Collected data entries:
──────────────────────────────

theorem pvF_length (d : Int) (cs : List Char) : (pvF d cs).length = cs.length := by
  induction cs generalizing d with
  | nil => simp [pvF]
  | cons c r ih => simp [pvF, ih]

theorem pvF_append (d : Int) (xs ys : List Char) :
    pvF d (xs ++ ys) = pvF d xs ++ pvF (pvFst d xs) ys := by
  induction xs generalizing d with
  | nil => simp [pvF, pvFst]
  | cons c r ih => simp [pvF, pvFst, ih]

theorem pvF_free (d : Int) (p : List Char) (h : '1' ∉ p) : pvF d p = pvRamp d p.length := by
  induction p generalizing d with
  | nil => simp [pvF, pvRamp]
  | cons c r ih =>
    have hc : ¬ c = '1' := fun hh => h (by simp [hh])
    simp only [pvF, if_neg hc]
    rw [ih (d + 1) (fun hh => h (List.mem_cons_of_mem _ hh))]
    rw [List.length_cons, pvRamp_succ]

def pvMapHead (f : List Char → List Char) : List (List Char) → List (List Char)
  | [] => []
  | p :: ps => f p :: ps

def pvSplit : List Char → List (List Char)
  | [] => [[]]
  | c :: r => if c = '1' then [] :: pvSplit r else pvMapHead (c :: ·) (pvSplit r)

theorem pvSplit_ne_nil (cs : List Char) : pvSplit cs ≠ [] := by
  induction cs with
  | nil => simp [pvSplit]
  | cons c r ih =>
    simp only [pvSplit]
    split
    · simp
    · cases h : pvSplit r with
      | nil => exact absurd h ih
      | cons p ps => simp [pvMapHead]

theorem pvIc_cons (q : List Char) (rest : List (List Char)) (h : rest ≠ []) :
    ['1'].intercalate (q :: rest) = q ++ '1' :: ['1'].intercalate rest := by
  cases rest with
  | nil => exact absurd rfl h
  | cons r rs => simp [List.intercalate, List.intersperse]

theorem pvIc_singleton (q : List Char) : ['1'].intercalate [q] = q := by
  simp [List.intercalate]

theorem pvSplit_intercalate (cs : List Char) : ['1'].intercalate (pvSplit cs) = cs := by
  induction cs with
  | nil => simp [pvSplit, pvIc_singleton]
  | cons c r ih =>
    simp only [pvSplit]
    by_cases hc : c = '1'
    · subst hc
      rw [if_pos rfl, pvIc_cons _ _ (pvSplit_ne_nil r)]
      simp [ih]
    · rw [if_neg hc]
      cases hs : pvSplit r with
      | nil => exact absurd hs (pvSplit_ne_nil r)
      | cons p ps =>
        rw [hs] at ih
        cases ps with
        | nil => simp [pvMapHead, pvIc_singleton] at ih ⊢; simp [ih]
        | cons p2 ps2 =>
          rw [pvIc_cons _ _ (by simp)] at ih
          simp only [pvMapHead]
          rw [pvIc_cons _ _ (by simp)]
          simp [← ih]

theorem pvSplit_free (cs : List Char) : ∀ p ∈ pvSplit cs, '1' ∉ p := by
  induction cs with
  | nil => simp [pvSplit]
  | cons c r ih =>
    simp only [pvSplit]
    by_cases hc : c = '1'
    · rw [if_pos hc]; intro p hp
      rcases List.mem_cons.mp hp with h | h
      · subst h; simp
      · exact ih p h
    · rw [if_neg hc]
      cases hs : pvSplit r with
      | nil => exact absurd hs (pvSplit_ne_nil r)
      | cons p ps =>
        intro x hx
        rcases List.mem_cons.mp hx with h | h
        · subst h
          intro hmem
          rcases List.mem_cons.mp hmem with h1 | h1
          · exact hc h1.symm
          · exact ih p (by rw [hs]; exact List.mem_cons_self ..) h1
        · exact ih x (by rw [hs]; exact List.mem_cons_of_mem _ h)

theorem pvSplit_length (cs : List Char) : (pvSplit cs).length = cs.count '1' + 1 := by
  induction cs with
  | nil => simp [pvSplit]
  | cons c r ih =>
    simp only [pvSplit]
    by_cases hc : c = '1'
    · rw [if_pos hc]; simp [List.count_cons, hc, ih]
    · rw [if_neg hc]
      cases hs : pvSplit r with
      | nil => exact absurd hs (pvSplit_ne_nil r)
      | cons p ps =>
        rw [hs] at ih
        simp only [pvMapHead, List.length_cons] at ih ⊢
        simp [List.count_cons, hc, ih]

theorem pvIc_mem_length_le (parts : List (List Char)) (p : List Char) (hp : p ∈ parts) :
    p.length ≤ (['1'].intercalate parts).length := by
  induction parts with
  | nil => simp at hp
  | cons q rest ih =>
    cases rest with
    | nil => simp at hp; subst hp; simp [pvIc_singleton]
    | cons r rs =>
      rw [pvIc_cons _ _ (by simp)]
      rcases List.mem_cons.mp hp with h | h
      · subst h; simp
      · have := ih h
        simp only [List.length_append, List.length_cons]
        omega

theorem pvIc_append_singleton (A : List (List Char)) (x : List Char) (h : A ≠ []) :
    ['1'].intercalate (A ++ [x]) = ['1'].intercalate A ++ '1' :: x := by
  induction A with
  | nil => exact absurd rfl h
  | cons a A ih =>
    cases A with
    | nil => simp [pvIc_cons _ _ (by simp : ([x] : List (List Char)) ≠ []), pvIc_singleton]
    | cons a2 A2 =>
      rw [List.cons_append, pvIc_cons a (a2 :: A2 ++ [x]) (by simp), ih (by simp),
        pvIc_cons a (a2 :: A2) (by simp)]
      simp

theorem pvIc_reverse (parts : List (List Char)) :
    (['1'].intercalate parts).reverse = ['1'].intercalate ((parts.reverse).map List.reverse) := by
  induction parts with
  | nil => simp [List.intercalate]
  | cons q rest ih =>
    cases rest with
    | nil => simp [pvIc_singleton]
    | cons r rs =>
      rw [pvIc_cons _ _ (by simp)]
      rw [show (q :: r :: rs).reverse = (r :: rs).reverse ++ [q] by simp]
      rw [List.map_append]
      rw [show List.map List.reverse [q] = [q.reverse] from rfl]
      rw [pvIc_append_singleton _ _ (by simp)]
      rw [← ih]
      simp


theorem pvSplit_go (fuel : Nat) (l cur : List Char) (acc : List (List Char))
    (h : l.length ≤ fuel) :
    PySem.Chars.splitOn.go ['1'] fuel l cur acc
      = acc.reverse ++ pvMapHead (cur.reverse ++ ·) (pvSplit l) := by
  induction fuel generalizing l cur acc with
  | zero =>
    have : l = [] := by cases l <;> simp_all
    subst this
    simp [PySem.Chars.splitOn.go, pvSplit, pvMapHead]
  | succ fuel ih =>
    cases l with
    | nil => simp [PySem.Chars.splitOn.go, pvSplit, pvMapHead]
    | cons c rest =>
      simp only [PySem.Chars.splitOn.go]
      by_cases hc : c = '1'
      · subst hc
        have hpre : List.isPrefixOf ['1'] ('1' :: rest) = true := by
          simp [List.isPrefixOf]
        rw [if_pos hpre]
        simp only [List.length_cons, List.length_nil, List.drop_succ_cons, List.drop_zero, Nat.zero_add]
        rw [ih rest [] (cur.reverse :: acc) (by simpa using Nat.le_of_succ_le_succ (by simpa using h))]
        cases hs : pvSplit rest with
        | nil => exact absurd hs (pvSplit_ne_nil rest)
        | cons p ps => simp [pvSplit, pvMapHead, hs]
      · have hpre : List.isPrefixOf ['1'] (c :: rest) = false := by
          simp [List.isPrefixOf]; intro hh; exact absurd hh.symm hc
        rw [if_neg (by simp [hpre])]
        rw [ih rest (c :: cur) acc (by simpa using Nat.le_of_succ_le_succ (by simpa using h))]
        cases hs : pvSplit rest with
        | nil => exact absurd hs (pvSplit_ne_nil rest)
        | cons p ps => simp [pvSplit, pvMapHead, hs, hc]

theorem pvSplitOn_eq (cs : List Char) : PySem.Chars.splitOn cs ['1'] = pvSplit cs := by
  rw [PySem.Chars.splitOn, pvSplit_go (cs.length + 1) cs [] [] (by omega)]
  cases hs : pvSplit cs with
  | nil => exact absurd hs (pvSplit_ne_nil cs)
  | cons p ps => simp [pvMapHead]

theorem pvF_wall (d : Int) (r : List Char) : pvF d ('1' :: r) = 0 :: pvF 0 r := by
  simp [pvF]

theorem pvF_mid (qs : List (List Char)) (pl : List Char)
    (hfree : ∀ q ∈ qs, '1' ∉ q) (hl : '1' ∉ pl) :
    pvF 0 (['1'].intercalate (qs ++ [pl]))
      = qs.flatMap (fun q => pvRamp 0 q.length ++ [0]) ++ pvRamp 0 pl.length := by
  induction qs with
  | nil => simp [pvIc_singleton, pvF_free 0 pl hl]
  | cons q qs ih =>
    rw [List.cons_append, pvIc_cons _ _ (by simp), pvF_append, pvF_wall,
      pvF_free 0 q (hfree q (by simp)),
      ih (fun x hx => hfree x (List.mem_cons_of_mem _ hx)) ]
    simp

theorem pvFold_fwd (cs : List Char) (d : Int) (acc : List Int) :
    (cs.foldl (fun (p : Int × List Int) c =>
        (if c = '1' then 0 else p.1 + 1, p.2 ++ [if c = '1' then 0 else p.1 + 1])) (d, acc))
      = (pvFst d cs, acc ++ pvF d cs) := by
  induction cs generalizing d acc with
  | nil => simp [pvFst, pvF]
  | cons c r ih => simp [pvFst, pvF, ih]

theorem pvFold_bwd (cs : List Char) (rs : List Int) (d : Int) (acc : List Int)
    (h : cs.length = rs.length) :
    (((cs.zip rs).foldl (fun (p : Int × List Int) cr =>
        (if cr.1 = '1' then 0 else p.1 + 1,
         p.2 ++ [min (if cr.1 = '1' then 0 else p.1 + 1) cr.2])) (d, acc))).2
      = acc ++ (pvF d cs).zipWith min rs := by
  induction cs generalizing rs d acc with
  | nil => simp [pvF]
  | cons c cr ih =>
    cases rs with
    | nil => simp at h
    | cons r rr =>
      simp only [List.zip_cons_cons, List.foldl_cons]
      rw [ih rr _ _ (by simpa using h)]
      simp [pvF]

theorem pvPyRange_up (m : Nat) :
    PySem.List.pyRange 1 ((m : Int) + 1) 1 = pvRamp 0 m := by
  have hcount : (if (1:Int) < (m:Int) + 1 then ((((m:Int) + 1) - 1 + 1 - 1) / 1).toNat else 0) = m := by
    split <;> simp_all <;> omega
  simp only [PySem.List.pyRange, if_neg (by norm_num : ¬ (1:Int) = 0), if_pos (by norm_num : (0:Int) < 1)]
  rw [hcount]
  apply List.ext_getElem
  · simp [pvRamp]
  · intro i h1 h2
    simp [pvRamp]
    omega

theorem pvPyRange_down (m : Nat) :
    PySem.List.pyRange (m : Int) 0 (-1) = (pvRamp 0 m).reverse := by
  have hcount : (if (0:Int) < (m:Int) then (((m:Int) - 0 + -(-1) - 1) / -(-1)).toNat else 0) = m := by
    split <;> simp_all <;> omega
  simp only [PySem.List.pyRange, if_neg (by norm_num : ¬ (-1:Int) = 0),
    if_neg (by norm_num : ¬ (0:Int) < -1)]
  rw [hcount]
  apply List.ext_getElem
  · simp [pvRamp]
  · intro i h1 h2
    simp only [List.getElem_map, List.getElem_range, List.getElem_reverse, pvRamp]
    simp at h1 ⊢
    omega

theorem pvGs_start (p : List Char) : get_sub_distance p true false = (pvRamp 0 p.length).reverse := by
  simp only [get_sub_distance, if_pos rfl]
  exact pvPyRange_down p.length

──────────────────────────────

▶ **WORK TO COMPLETE**:
Above are the records; copy exactly the lines from the line with "(hfree : ∀ q" through the line with "PySem.List.pyRange (m : Int)", both included.

▶ **TASK RESULT**:
    (hfree : ∀ q ∈ qs, '1' ∉ q) (hl : '1' ∉ pl) :
    pvF 0 (['1'].intercalate (qs ++ [pl]))
      = qs.flatMap (fun q => pvRamp 0 q.length ++ [0]) ++ pvRamp 0 pl.length := by
  induction qs with
  | nil => simp [pvIc_singleton, pvF_free 0 pl hl]
  | cons q qs ih =>
    rw [List.cons_append, pvIc_cons _ _ (by simp), pvF_append, pvF_wall,
      pvF_free 0 q (hfree q (by simp)),
      ih (fun x hx => hfree x (List.mem_cons_of_mem _ hx)) ]
    simp

theorem pvFold_fwd (cs : List Char) (d : Int) (acc : List Int) :
    (cs.foldl (fun (p : Int × List Int) c =>
        (if c = '1' then 0 else p.1 + 1, p.2 ++ [if c = '1' then 0 else p.1 + 1])) (d, acc))
      = (pvFst d cs, acc ++ pvF d cs) := by
  induction cs generalizing d acc with
  | nil => simp [pvFst, pvF]
  | cons c r ih => simp [pvFst, pvF, ih]

theorem pvFold_bwd (cs : List Char) (rs : List Int) (d : Int) (acc : List Int)
    (h : cs.length = rs.length) :
    (((cs.zip rs).foldl (fun (p : Int × List Int) cr =>
        (if cr.1 = '1' then 0 else p.1 + 1,
         p.2 ++ [min (if cr.1 = '1' then 0 else p.1 + 1) cr.2])) (d, acc))).2
      = acc ++ (pvF d cs).zipWith min rs := by
  induction cs generalizing rs d acc with
  | nil => simp [pvF]
  | cons c cr ih =>
    cases rs with
    | nil => simp at h
    | cons r rr =>
      simp only [List.zip_cons_cons, List.foldl_cons]
      rw [ih rr _ _ (by simpa using h)]
      simp [pvF]

theorem pvPyRange_up (m : Nat) :
    PySem.List.pyRange 1 ((m : Int) + 1) 1 = pvRamp 0 m := by
  have hcount : (if (1:Int) < (m:Int) + 1 then ((((m:Int) + 1) - 1 + 1 - 1) / 1).toNat else 0) = m := by
    split <;> simp_all <;> omega
  simp only [PySem.List.pyRange, if_neg (by norm_num : ¬ (1:Int) = 0), if_pos (by norm_num : (0:Int) < 1)]
  rw [hcount]
  apply List.ext_getElem
  · simp [pvRamp]
  · intro i h1 h2
    simp [pvRamp]
    omega

theorem pvPyRange_down (m : Nat) :
    PySem.List.pyRange (m : Int) 0 (-1) = (pvRamp 0 m).reverse := by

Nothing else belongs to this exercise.